The proposition I have been trying to prove is that the set $A=\{x\in E:N(x)=1\}$ is a compact subset of the (real) finite-dimensional vector space $E$ for any norm $N:E\to \mathbb{R}$.
I am reading the proof of this proposition from a textbook of topology. Briefly, the main reasoning of the proof is as follows. There exists a norm $N^{'}(x)$ such that the metric space $(E,\rho^{'}),~\rho^{'}(x,y)=N^{'}(x-y)$, is isometric with the Euclidean metric space $(\mathbb{R}^n,|\cdot|)$. Furthermore, the set $B=\{x\in\mathbb{R}^n:|x|=1\}$ is a closed and bounded subset of $\mathbb{R}^n$, therefore it is compact. Given that compactness is a topological property and that $B$ is compact, the set $C=\{x\in E:N^{'}(x)=1\}$ is also compact.
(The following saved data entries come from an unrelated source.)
-- pv_equiv track=rewrite | github.com/ruiXinWu/Job-Dashboard | Scraping.py | findLargestYearFromDescription
-- ===== SOURCE A (Python) =====
-- def findLargestYearFromWord(text):
--     ls = list()
--     for w in text.split():
--         try:
--             ls.append(int(w))
--         except:
--             pass
--     try:
--         return max(ls)
--     except:
--         return -1
--
-- def findLargestYearFromDescription(text):
--     j = 0
--     for i in text:
--         cur = findLargestYearFromWord(i)
--         if cur != -1 and cur > j:
--             j = cur
--     if(j != 0):
--         return j
--     else:
--         return None
-- ===== SOURCE B (Python) =====
-- def findLargestYearFromDescription(text):
--     vals = []
--     for s in text:
--         for w in s.split():
--             try:
--                 vals.append(int(w))
--             except ValueError:
--                 pass
--     positives = [n for n in vals if n > 0]
--     return max(positives) if positives else None
-- ===== Notes on version B (the rewrite author's own statement) =====
-- stated objective: simpler
-- what changed: B flattens all strings into one list of parsed ints, filters the positives, and takes a single max-with-default, removing A's per-string helper, its -1 sentinel, the per-string max() call and the running-max conditional update.
import Mathlib
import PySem

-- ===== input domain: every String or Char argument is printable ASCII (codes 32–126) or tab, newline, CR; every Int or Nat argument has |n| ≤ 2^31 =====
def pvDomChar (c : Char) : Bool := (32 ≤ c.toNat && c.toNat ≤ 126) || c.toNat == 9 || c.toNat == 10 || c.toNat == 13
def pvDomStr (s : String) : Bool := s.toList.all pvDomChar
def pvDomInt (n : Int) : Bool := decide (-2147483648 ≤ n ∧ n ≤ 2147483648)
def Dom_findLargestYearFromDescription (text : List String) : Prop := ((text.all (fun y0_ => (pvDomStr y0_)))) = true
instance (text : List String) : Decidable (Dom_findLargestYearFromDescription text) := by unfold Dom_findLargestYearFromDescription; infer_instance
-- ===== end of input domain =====

-- B flattens all parsed ints into one list, filters positives, and takes a single max (simpler: no sentinel, no running max).

-- ===== PORT A =====
def findLargestYearFromWord (text : String) : Int :=
  let ls := (PySem.Str.split₀ text).foldl
    (fun ls w => match PySem.Int.ofStr? w with
      | some n => ls ++ [n]
      | none => ls) []
  match PySem.List.max? ls (fun x => x) with
  | some m => m
  | none => -1

def findLargestYearFromDescription (text : List String) : Option Int :=
  let j := text.foldl
    (fun j i =>
      let cur := findLargestYearFromWord i
      if cur ≠ -1 ∧ cur > j then cur else j) 0
  if j ≠ 0 then some j else none

-- ===== PORT B =====
def findLargestYearFromDescription_alt (text : List String) : Option Int :=
  let vals := text.foldl
    (fun vs s => (PySem.Str.split₀ s).foldl
      (fun vs w => match PySem.Int.ofStr? w with
        | some n => vs ++ [n]
        | none => vs) vs) []
  let positives := vals.filter (fun n => decide (0 < n))
  match positives with
  | [] => none
  | _ :: _ => PySem.List.max? positives (fun x => x)

-- ===== PRECONDITION & SPEC =====
def Spec_findLargestYearFromDescription (text : List String) (out : Option Int) : Prop := out = findLargestYearFromDescription_alt text
instance (text : List String) (out : Option Int) : Decidable (Spec_findLargestYearFromDescription text out) := by unfold Spec_findLargestYearFromDescription; infer_instance

-- ===== CLAIM (what is proved, stated in full; the proofs are below) =====
def Claim_equal_findLargestYearFromDescription : Prop := ∀ (text : List String), Dom_findLargestYearFromDescription text → Spec_findLargestYearFromDescription text (findLargestYearFromDescription text)

-- ===== LEMMAS AND PROOFS =====

-- parsed ints of one string
def pvInts (s : String) : List Int := (PySem.Str.split₀ s).filterMap PySem.Int.ofStr?

lemma pv_innerFold (ws : List String) : ∀ acc : List Int,
    ws.foldl (fun vs w => match PySem.Int.ofStr? w with
        | some n => vs ++ [n]
        | none => vs) acc = acc ++ ws.filterMap PySem.Int.ofStr? := by
  induction ws with
  | nil => simp
  | cons w ws ih =>
    intro acc
    simp only [List.foldl_cons, List.filterMap_cons]
    cases h : PySem.Int.ofStr? w with
    | none => simp [ih]
    | some n => simp [ih]

lemma pv_valsFold (text : List String) : ∀ acc : List Int,
    text.foldl (fun vs s => (PySem.Str.split₀ s).foldl
      (fun vs w => match PySem.Int.ofStr? w with
        | some n => vs ++ [n]
        | none => vs) vs) acc = acc ++ text.flatMap pvInts := by
  induction text with
  | nil => simp
  | cons s rest ih =>
    intro acc
    rw [List.foldl_cons, ih, pv_innerFold]
    simp [pvInts, List.append_assoc]

lemma pv_foldl_max_le {l : List Int} {j : Int} (h : ∀ x ∈ l, x ≤ j) : l.foldl max j = j := by
  induction l generalizing j with
  | nil => rfl
  | cons x t ih =>
    simp only [List.foldl_cons]
    have hx : x ≤ j := h x (by simp)
    rw [max_eq_left hx]
    exact ih fun y hy => h y (by simp [hy])

lemma pv_le_foldl_max (l : List Int) (j : Int) : j ≤ l.foldl max j := by
  induction l generalizing j with
  | nil => exact le_refl _
  | cons x t ih => exact le_trans (le_max_left j x) (ih (max j x))

lemma pv_foldl_max_mono {l : List Int} {j m : Int} (hj : j ≤ m) (h : ∀ x ∈ l, x ≤ m) :
    l.foldl max j ≤ m := by
  induction l generalizing j with
  | nil => exact hj
  | cons x t ih =>
    exact ih (max_le hj (h x (by simp))) (fun y hy => h y (by simp [hy]))

lemma pv_foldl_max_mem_le {l : List Int} {j x : Int} (hx : x ∈ l) : x ≤ l.foldl max j := by
  induction l generalizing j with
  | nil => cases hx
  | cons y t ih =>
    rcases List.mem_cons.mp hx with rfl | h
    · exact le_trans (le_max_right j x) (pv_le_foldl_max t _)
    · exact ih h

lemma pv_word_eq (s : String) :
    findLargestYearFromWord s
      = match PySem.List.max? (pvInts s) (fun x => x) with
        | some m => m
        | none => -1 := by
  simp only [findLargestYearFromWord, pv_innerFold, List.nil_append, pvInts]

-- one step of A's running max equals folding max over the positives of that string
lemma pv_step (s : String) (j : Int) (hj : 0 ≤ j) :
    (if findLargestYearFromWord s ≠ -1 ∧ findLargestYearFromWord s > j
       then findLargestYearFromWord s else j)
      = ((pvInts s).filter (fun n => decide (0 < n))).foldl max j := by
  rw [pv_word_eq]
  cases hm : PySem.List.max? (pvInts s) (fun x => x) with
  | none =>
    have h0 : pvInts s = [] := (PySem.List.max?_eq_none_iff _ _).mp hm
    simp [h0]
  | some m =>
    have hmem : m ∈ pvInts s := PySem.List.max?_mem hm
    have hmax : ∀ y ∈ pvInts s, y ≤ m := fun y hy => PySem.List.max?_isMax hm y hy
    show (if m ≠ -1 ∧ m > j then m else j)
      = ((pvInts s).filter (fun n => decide (0 < n))).foldl max j
    by_cases hgt : m > j
    · have hm0 : (0:Int) < m := lt_of_le_of_lt hj hgt
      have hne : m ≠ -1 := by omega
      rw [if_pos ⟨hne, hgt⟩]
      have hmf : m ∈ (pvInts s).filter (fun n => decide (0 < n)) := by
        simp [List.mem_filter, hmem, hm0]
      have h1 : m ≤ ((pvInts s).filter (fun n => decide (0 < n))).foldl max j :=
        pv_foldl_max_mem_le hmf
      have h2 : ((pvInts s).filter (fun n => decide (0 < n))).foldl max j ≤ m := by
        refine pv_foldl_max_mono (le_of_lt hgt) ?_
        intro y hy
        exact hmax y (List.mem_of_mem_filter hy)
      omega
    · rw [if_neg (by rintro ⟨-, h2⟩; exact hgt h2)]
      symm
      refine pv_foldl_max_le ?_
      intro x hx
      exact le_trans (hmax x (List.mem_of_mem_filter hx)) (not_lt.mp hgt)

-- A's fold over the strings equals folding max over all positives of the flattened list
lemma pv_mainFold (text : List String) : ∀ j : Int, 0 ≤ j →
    text.foldl (fun j i =>
      let cur := findLargestYearFromWord i
      if cur ≠ -1 ∧ cur > j then cur else j) j
      = ((text.flatMap pvInts).filter (fun n => decide (0 < n))).foldl max j := by
  induction text with
  | nil => intro j _; rfl
  | cons s rest ih =>
    intro j hj
    simp only [List.foldl_cons, List.flatMap_cons, List.filter_append, List.foldl_append]
    rw [show (let cur := findLargestYearFromWord s;
        if cur ≠ -1 ∧ cur > j then cur else j)
        = ((pvInts s).filter (fun n => decide (0 < n))).foldl max j from pv_step s j hj]
    exact ih _ (le_trans hj (pv_le_foldl_max _ _))

-- ===== VERDICT (by name: the statement is the Claim_ definition above) =====
theorem findLargestYearFromDescription_spec : Claim_equal_findLargestYearFromDescription := by
  intro text _
  unfold Spec_findLargestYearFromDescription findLargestYearFromDescription findLargestYearFromDescription_alt
  simp only [pv_valsFold, List.nil_append]
  rw [pv_mainFold text 0 le_rfl]
  cases hL : (text.flatMap pvInts).filter (fun n => decide (0 < n)) with
  | nil => simp
  | cons x t =>
    have hx0 : (0:Int) < x := by
      have : x ∈ (text.flatMap pvInts).filter (fun n => decide (0 < n)) := by simp [hL]
      simpa using (List.mem_filter.mp this).2
    rw [PySem.List.max?_id_cons]
    simp only [List.foldl_cons, max_eq_right (le_of_lt hx0)]
    have hpos : (0:Int) < t.foldl max x := lt_of_lt_of_le hx0 (pv_le_foldl_max t x)
    rw [if_pos (by omega)]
It is further known that all the norms of $E$ are equivalent, given that $E$ is finite-dimensional. It is finally claimed in the proof that since i) $N$ and $N^{'}$ are equivalent norms, ii) compactness is a topological property and iii) $C$ is compact, $A$ is compact too.
This is all understood apart from one point; I have to prove that there exists a homomorphism $f:A\to C$. I don't see how this follows from the equivalence of norms $N$ and $N^{'}$.
I am aware that equivalence of norms implies equivalence of metrics, which means that the metric spaces $(E,\rho),~\rho(x,y)=N(x-y)$, and $(E,\rho^{'})$ have the same topology, but this hasn't helped me construct the homomorphism of interest.
I thought of defining the function $f:A\to C$ as $f(x)=\frac{x}{N^{'}(x)}$, which can be shown to be bijective, but I can't prove that it is continuous, so as to prove that it is homomorphic (in fact I am not even sure if it is continuous).
I am trying to prove this proposition without constraining the problem to inner product spaces (aka Hilbert spaces).
Best Answer
If $A$ has the norm $N$ and $N'$ is an equivalent norm, $N'$ is continuous. Since $N'(x)\neq 0$ for all $x\in A, f$ is continuous as well. A similar argument can be used to show the inverse is continuous.
There is an easier way however. Since $E$ is finite-dimensional, there is an isomorphism $L:E\rightarrow \mathbb{R}^n$ for some $n$. If $N$ is the norm on $E$, we can define a norm $N'$ on $\mathbb{R}^n$ by $N'(x):=N(L^{-1}(x))$ (you have to check this is a norm). Then $B=\{x\in \mathbb{R}^n:N'(x)=1\}$ is closed and bounded, since all norms on $\mathbb{R}^n$ are equivalent, hence B is compact. But then so is $A$, since $A=L^{-1}(B)$ and $L$ is an isomorphism.